In Chapter 1 [of Expert Oracle Database Architecture: 9i and 10g Programming Techniques and Solutions], I demonstrated Oracle Database's method of obtaining read consistency by way of a simple single table query, which retrieved rows that were deleted after the cursor was opened. I'm now going to explore a real-world example to see what happens in Oracle Database using multiversioning, as well as what happens in any number of other databases.

I'll start with that same basic table and query:

create table accounts
( account_number number primary key,
  account_balance number not null
);
select sum(account_balance)
from accounts;

Before the query begins, I have the data shown in Table 2.


Table 2: ACCOUNTS table before modifications
Row Account Number Account Balance
1 123 $500.00
2 456 $240.25
... ... ...
342,023 987 $100.00

Now, my SELECT statement starts executing and reads row 1, row 2, and so on. At some point while this query is in the middle of processing, a transaction moves $400 from account 123 to account 987. This transaction does the two updates but does not commit. The ACCOUNTS table now looks as shown in Table 3.


Table 3: ACCOUNTS table during modifications
Row Account Number Account Balance Locked?
1 123 ($500.00) changed to $100.00 X
2 456 $240.25 --
... ... ... --
342,023 987 ($100.00) changed to $500.00 X

As Table 3 shows, two of those rows are locked. If anyone tried to update them, they'd be blocked. So far, the behavior I'm seeing is more or less consistent across all databases. The difference will be in what happens when the query gets to the locked data.

When the query I'm executing gets to the block containing the locked row (row 342,023) at the bottom of the table, it will notice that the data in it has changed since execution began. To provide a consistent, or correct, answer, Oracle Database will create a copy of the block containing this row as it existed when the query began . That is, it will read a value of $100, which is the value that existed when the query began. Effectively, Oracle Database takes a detour around the modified data—it reads around it, reconstructing it from the undo (also known as a rollback ) segment. A consistent and correct answer comes back without waiting for the transaction to commit.

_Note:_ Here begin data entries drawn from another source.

-- pv_equiv track=rewrite | github.com/alisemagatroid/code_slice_v2 | slicer.py | create_forward_slice
-- ===== SOURCE A (Python) =====
-- def create_forward_slice(adjacency_list, line_no):
--     sliced_lines = set()
--     sliced_lines.add(line_no)
--     stack = list()
--     stack.append(line_no)
--
--     while len(stack) != 0:
--         cur = stack.pop()
--         if cur not in sliced_lines:
--             sliced_lines.add(cur)
--         adjacents = adjacency_list[cur]
--         for node in adjacents:
--             if node not in sliced_lines:
--                 stack.append(node)
--     return sliced_lines
-- ===== SOURCE B (Python) =====
-- def create_forward_slice(adjacency_list, line_no):
--     # Recursive DFS: visit marks a node and recurses into its not-yet-seen
--     # neighbors (in reverse order, preserving A's LIFO visitation order).
--     sliced_lines = set()
--
--     def visit(node):
--         sliced_lines.add(node)
--         for neighbor in reversed(adjacency_list[node]):
--             if neighbor not in sliced_lines:
--                 visit(neighbor)
--
--     visit(line_no)
--     return sliced_lines
-- ===== Notes on version B (the rewrite author's own statement) =====
-- stated objective: simpler
-- what changed: Replaced the explicit-stack worklist loop (which can push duplicates and re-pops already-visited nodes) by a recursive DFS helper that marks a node and recurses into unseen neighbors, visiting neighbor lists in reverse to preserve A's LIFO order.
import Mathlib
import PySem
-- pv_equiv track=rewrite | github.com/simyoungjun/CMU_coding_test | day18.py | solution
-- ===== SOURCE A (Python) =====
-- def solution(s):
--     answer = []
--     for i in s:
--         if not(answer):
--             answer.append(i)
--         else:
--             if(answer[-1] == i):
--                 answer.pop()
--             else:
--                 answer.append(i)
--     if not(answer):
--         return 1
--     else:
--         return 0
-- ===== SOURCE B (Python) =====
-- def solution(s):
--     t = s
--     changed = True
--     while changed:
--         changed = False
--         for i in range(len(t) - 1):
--             if t[i] == t[i + 1]:
--                 t = t[:i] + t[i + 2:]
--                 changed = True
--                 break
--     return 1 if t == "" else 0
-- ===== Notes on version B (the rewrite author's own statement) =====
-- stated objective: alternative
-- what changed: Replaces the single-pass stack simulation with a fixed-point loop that repeatedly scans for the first adjacent equal pair and deletes it until none remains, then tests emptiness.
import Mathlib
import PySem

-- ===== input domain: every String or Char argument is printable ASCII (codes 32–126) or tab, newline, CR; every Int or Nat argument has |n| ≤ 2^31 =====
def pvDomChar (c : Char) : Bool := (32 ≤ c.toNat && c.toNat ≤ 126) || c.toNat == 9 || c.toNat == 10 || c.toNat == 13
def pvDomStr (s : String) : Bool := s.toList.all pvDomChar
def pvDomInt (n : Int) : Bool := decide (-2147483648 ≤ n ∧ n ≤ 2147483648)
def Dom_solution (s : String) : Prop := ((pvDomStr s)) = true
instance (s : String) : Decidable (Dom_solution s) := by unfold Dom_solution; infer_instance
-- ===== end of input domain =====

-- B replaces A's single-pass stack with a fixed-point loop deleting the first adjacent
-- equal pair until none remains (alternative decomposition, not faster).

-- ===== PORT A =====
-- the body of A's for-loop: push i, or pop when the stack top equals i
def solutionStep (answer : List Char) (i : Char) : List Char :=
  if answer.isEmpty then answer ++ [i]
  else if PySem.List.pyGet? answer (-1) = some i then answer.dropLast
  else answer ++ [i]

def solution (s : String) : Int :=
  let answer := s.toList.foldl solutionStep []
  if answer.isEmpty then 1 else 0

-- ===== PORT B =====
-- the inner for-loop of B: first index i with t[i] == t[i+1], if any
def findPair : List Char → Option Nat
  | c :: d :: rest => if c = d then some 0 else (findPair (d :: rest)).map (· + 1)
  | _ => none

theorem findPair_le : ∀ (l : List Char) (i : Nat), findPair l = some i → i + 2 ≤ l.length
  | [], _, h => by simp [findPair] at h
  | [_], _, h => by simp [findPair] at h
  | c :: d :: rest, i, h => by
      by_cases hcd : c = d
      · simp [findPair, hcd] at h; subst h; simp [List.length_cons]
      · simp [findPair, hcd] at h
        obtain ⟨j, hj, rfl⟩ := h
        have := findPair_le (d :: rest) j hj
        simp at this ⊢; omega

-- the while-loop of B: delete t[:i] + t[i+2:] at the first adjacent pair until stable
def reduceLoop (t : List Char) : List Char :=
  match h : findPair t with
  | some i => reduceLoop (t.take i ++ t.drop (i + 2))
  | none => t
termination_by t.length
decreasing_by
  have := findPair_le t i h
  simp; omega

def solution_alt (s : String) : Int :=
  if reduceLoop s.toList = [] then 1 else 0

-- ===== PRECONDITION & SPEC =====
def Spec_solution (s : String) (out : Int) : Prop := out = solution_alt s
instance (s : String) (out : Int) : Decidable (Spec_solution s out) := by unfold Spec_solution; infer_instance

-- ===== CLAIM (what is proved, stated in full; the proofs are below) =====
def Claim_equal_solution : Prop := ∀ (s : String), Dom_solution s → Spec_solution s (solution s)

-- ===== LEMMAS AND PROOFS =====

-- A's stack with access at the head instead of the last element
def rstep (r : List Char) (c : Char) : List Char :=
  match r with
  | [] => [c]
  | d :: t => if d = c then t else c :: d :: t

theorem step_eq_rstep (st : List Char) (c : Char) :
    solutionStep st c = (rstep st.reverse c).reverse := by
  cases hr : st.reverse with
  | nil =>
      have hst : st = [] := by simpa using congrArg List.reverse hr
      subst hst; simp [solutionStep, rstep]
  | cons d t =>
      have hst : st = t.reverse ++ [d] := by
        have := congrArg List.reverse hr; simpa using this
      subst hst
      by_cases hdc : d = c
      · simp [solutionStep, rstep, hdc, PySem.List.pyGet?_neg_one]
      · simp [solutionStep, rstep, hdc, PySem.List.pyGet?_neg_one]

theorem foldl_step_eq_rstep : ∀ (l : List Char) (st : List Char),
    l.foldl solutionStep st = (l.foldl rstep st.reverse).reverse
  | [], st => by simp
  | c :: l, st => by
      simp only [List.foldl_cons]
      rw [foldl_step_eq_rstep l, step_eq_rstep, List.reverse_reverse]

theorem rstep_chain (r : List Char) (c : Char)
    (h : List.IsChain (fun a b : Char => a ≠ b) r) :
    List.IsChain (fun a b : Char => a ≠ b) (rstep r c) := by
  cases r with
  | nil => simp [rstep, List.isChain_singleton]
  | cons d t =>
      by_cases hdc : d = c
      · simpa [rstep, hdc] using h.tail
      · cases t with
        | nil => simp [rstep, hdc, List.isChain_cons_cons, List.isChain_singleton, Ne.symm hdc]
        | cons e u =>
            simp only [rstep, if_neg hdc, List.isChain_cons_cons] at h ⊢
            exact ⟨Ne.symm hdc, h⟩

theorem rstep_rstep (r : List Char) (c : Char)
    (h : List.IsChain (fun a b : Char => a ≠ b) r) :
    rstep (rstep r c) c = r := by
  cases r with
  | nil => simp [rstep]
  | cons d t =>
      by_cases hdc : d = c
      · subst hdc
        cases t with
        | nil => simp [rstep]
        | cons e u =>
            have hde : d ≠ e := (List.isChain_cons_cons.mp h).1
            simp [rstep]
            intro h'
            exact absurd h'.symm hde
      · simp [rstep, hdc]

theorem foldl_rstep_chain : ∀ (l r : List Char),
    List.IsChain (fun a b : Char => a ≠ b) r →
    List.IsChain (fun a b : Char => a ≠ b) (l.foldl rstep r)
  | [], _, h => h
  | c :: l, r, h => foldl_rstep_chain l (rstep r c) (rstep_chain r c h)

theorem foldl_cancel (xs ys : List Char) (c : Char) (r : List Char)
    (h : List.IsChain (fun a b : Char => a ≠ b) r) :
    (xs ++ c :: c :: ys).foldl rstep r = (xs ++ ys).foldl rstep r := by
  simp only [List.foldl_append, List.foldl_cons]
  rw [rstep_rstep _ c (foldl_rstep_chain xs r h)]

theorem chain_of_findPair_none : ∀ (l : List Char), findPair l = none →
    List.IsChain (fun a b : Char => a ≠ b) l
  | [], _ => List.isChain_nil
  | [_], _ => List.isChain_singleton _
  | c :: d :: rest, h => by
      by_cases hcd : c = d
      · simp [findPair, hcd] at h
      · simp [findPair, hcd] at h
        exact List.isChain_cons_cons.mpr ⟨hcd, chain_of_findPair_none (d :: rest) h⟩

theorem split_of_findPair_some : ∀ (l : List Char) (i : Nat), findPair l = some i →
    ∃ c, l.take i ++ c :: c :: l.drop (i + 2) = l
  | [], _, h => by simp [findPair] at h
  | [_], _, h => by simp [findPair] at h
  | c :: d :: rest, i, h => by
      by_cases hcd : c = d
      · simp [findPair, hcd] at h
        subst h hcd
        exact ⟨c, by simp⟩
      · simp [findPair, hcd] at h
        obtain ⟨j, hj, rfl⟩ := h
        obtain ⟨e, he⟩ := split_of_findPair_some (d :: rest) j hj
        refine ⟨e, ?_⟩
        simpa using congrArg (c :: ·) he

theorem reduceLoop_rstack : ∀ (l : List Char),
    (reduceLoop l).foldl rstep [] = l.foldl rstep [] ∧ findPair (reduceLoop l) = none := by
  intro l
  induction l using reduceLoop.induct with
  | case1 t i h ih =>
      rw [reduceLoop, h]
      refine ⟨?_, ih.2⟩
      rw [ih.1]
      obtain ⟨c, hc⟩ := split_of_findPair_some t i h
      conv_rhs => rw [← hc]
      exact (foldl_cancel _ _ c [] List.isChain_nil).symm
  | case2 t h => rw [reduceLoop, h]; exact ⟨rfl, h⟩

theorem foldl_rstep_of_chain : ∀ (l r : List Char),
    List.IsChain (fun a b : Char => a ≠ b) (l.reverse ++ r) →
    l.foldl rstep r = l.reverse ++ r
  | [], r, _ => by simp
  | c :: l, r, h => by
      have hcr : List.IsChain (fun a b : Char => a ≠ b) (c :: r) :=
        h.suffix (by simpa using (c :: r).suffix_append l.reverse)
      have hstep : rstep r c = c :: r := by
        cases r with
        | nil => simp [rstep]
        | cons e t =>
            have : c ≠ e := (List.isChain_cons_cons.mp hcr).1
            simp [rstep, Ne.symm this]
      simp only [List.foldl_cons, hstep]
      rw [foldl_rstep_of_chain l (c :: r) (by simpa using h)]
      simp

theorem rstack_empty_iff (l : List Char) :
    l.foldl rstep [] = [] ↔ reduceLoop l = [] := by
  obtain ⟨h1, h2⟩ := reduceLoop_rstack l
  have := foldl_rstep_of_chain (reduceLoop l) []
    (by
      simp only [List.append_nil]
      exact List.isChain_reverse.mpr
        ((chain_of_findPair_none _ h2).imp_of_mem_imp fun _ _ _ _ hab => Ne.symm hab))
  rw [← h1, this]
  simp

-- ===== VERDICT (by name: the statement is the Claim_ definition above) =====
theorem solution_spec : Claim_equal_solution := by
  intro s _
  unfold Spec_solution solution solution_alt
  have hfold : s.toList.foldl solutionStep [] = (s.toList.foldl rstep []).reverse := by
    simpa using foldl_step_eq_rstep s.toList []
  have hiff : (s.toList.foldl solutionStep []).isEmpty = true ↔ reduceLoop s.toList = [] := by
    rw [hfold, List.isEmpty_iff, List.reverse_eq_nil_iff, rstack_empty_iff]
  by_cases hr : reduceLoop s.toList = []
  · simp [hiff.mpr hr, hr]
  · have : ¬ (s.toList.foldl solutionStep []).isEmpty = true := fun h => hr (hiff.mp h)
    simp [this, hr]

Now, a database that allowed a dirty read would simply return the value it saw in account 987 at the time it read it—in this case, $500. The query would count the transferred $400 twice. Therefore, not only does it return the wrong answer, but also it returns a total that never existed in the table. In a multiuser database, a dirty read can be a dangerous feature. Personally, I've never seen the usefulness of it. Say that, rather than transferring, the transaction was actually just depositing $400 in account 987. The dirty read would count the $400 and get the "right" answer, wouldn't it? Well, suppose the uncommitted transaction was rolled back. I've just counted $400 that was never actually in the database.

The point here is that dirty read is not a feature; rather, it's a liability. In Oracle Database, it's just not needed. You get all of the advantages of a dirty read—no blocking—without any of the incorrect results.

READ COMMITTED. The READ COMMITTED isolation level states that a transaction may read only data that has been committed in the database. There are no dirty reads (reads of uncommitted data). There may be nonrepeatable reads (that is, rereads of the same row may return a different answer in the same transaction) and phantom reads (that is, newly inserted and committed rows become visible to a query that weren't visible earlier in the trans-action). READ COMMITTED is perhaps the most commonly used isolation level in database applications everywhere, and it's the default mode for Oracle Database. It's rare to see a different isolation level used in Oracle databases.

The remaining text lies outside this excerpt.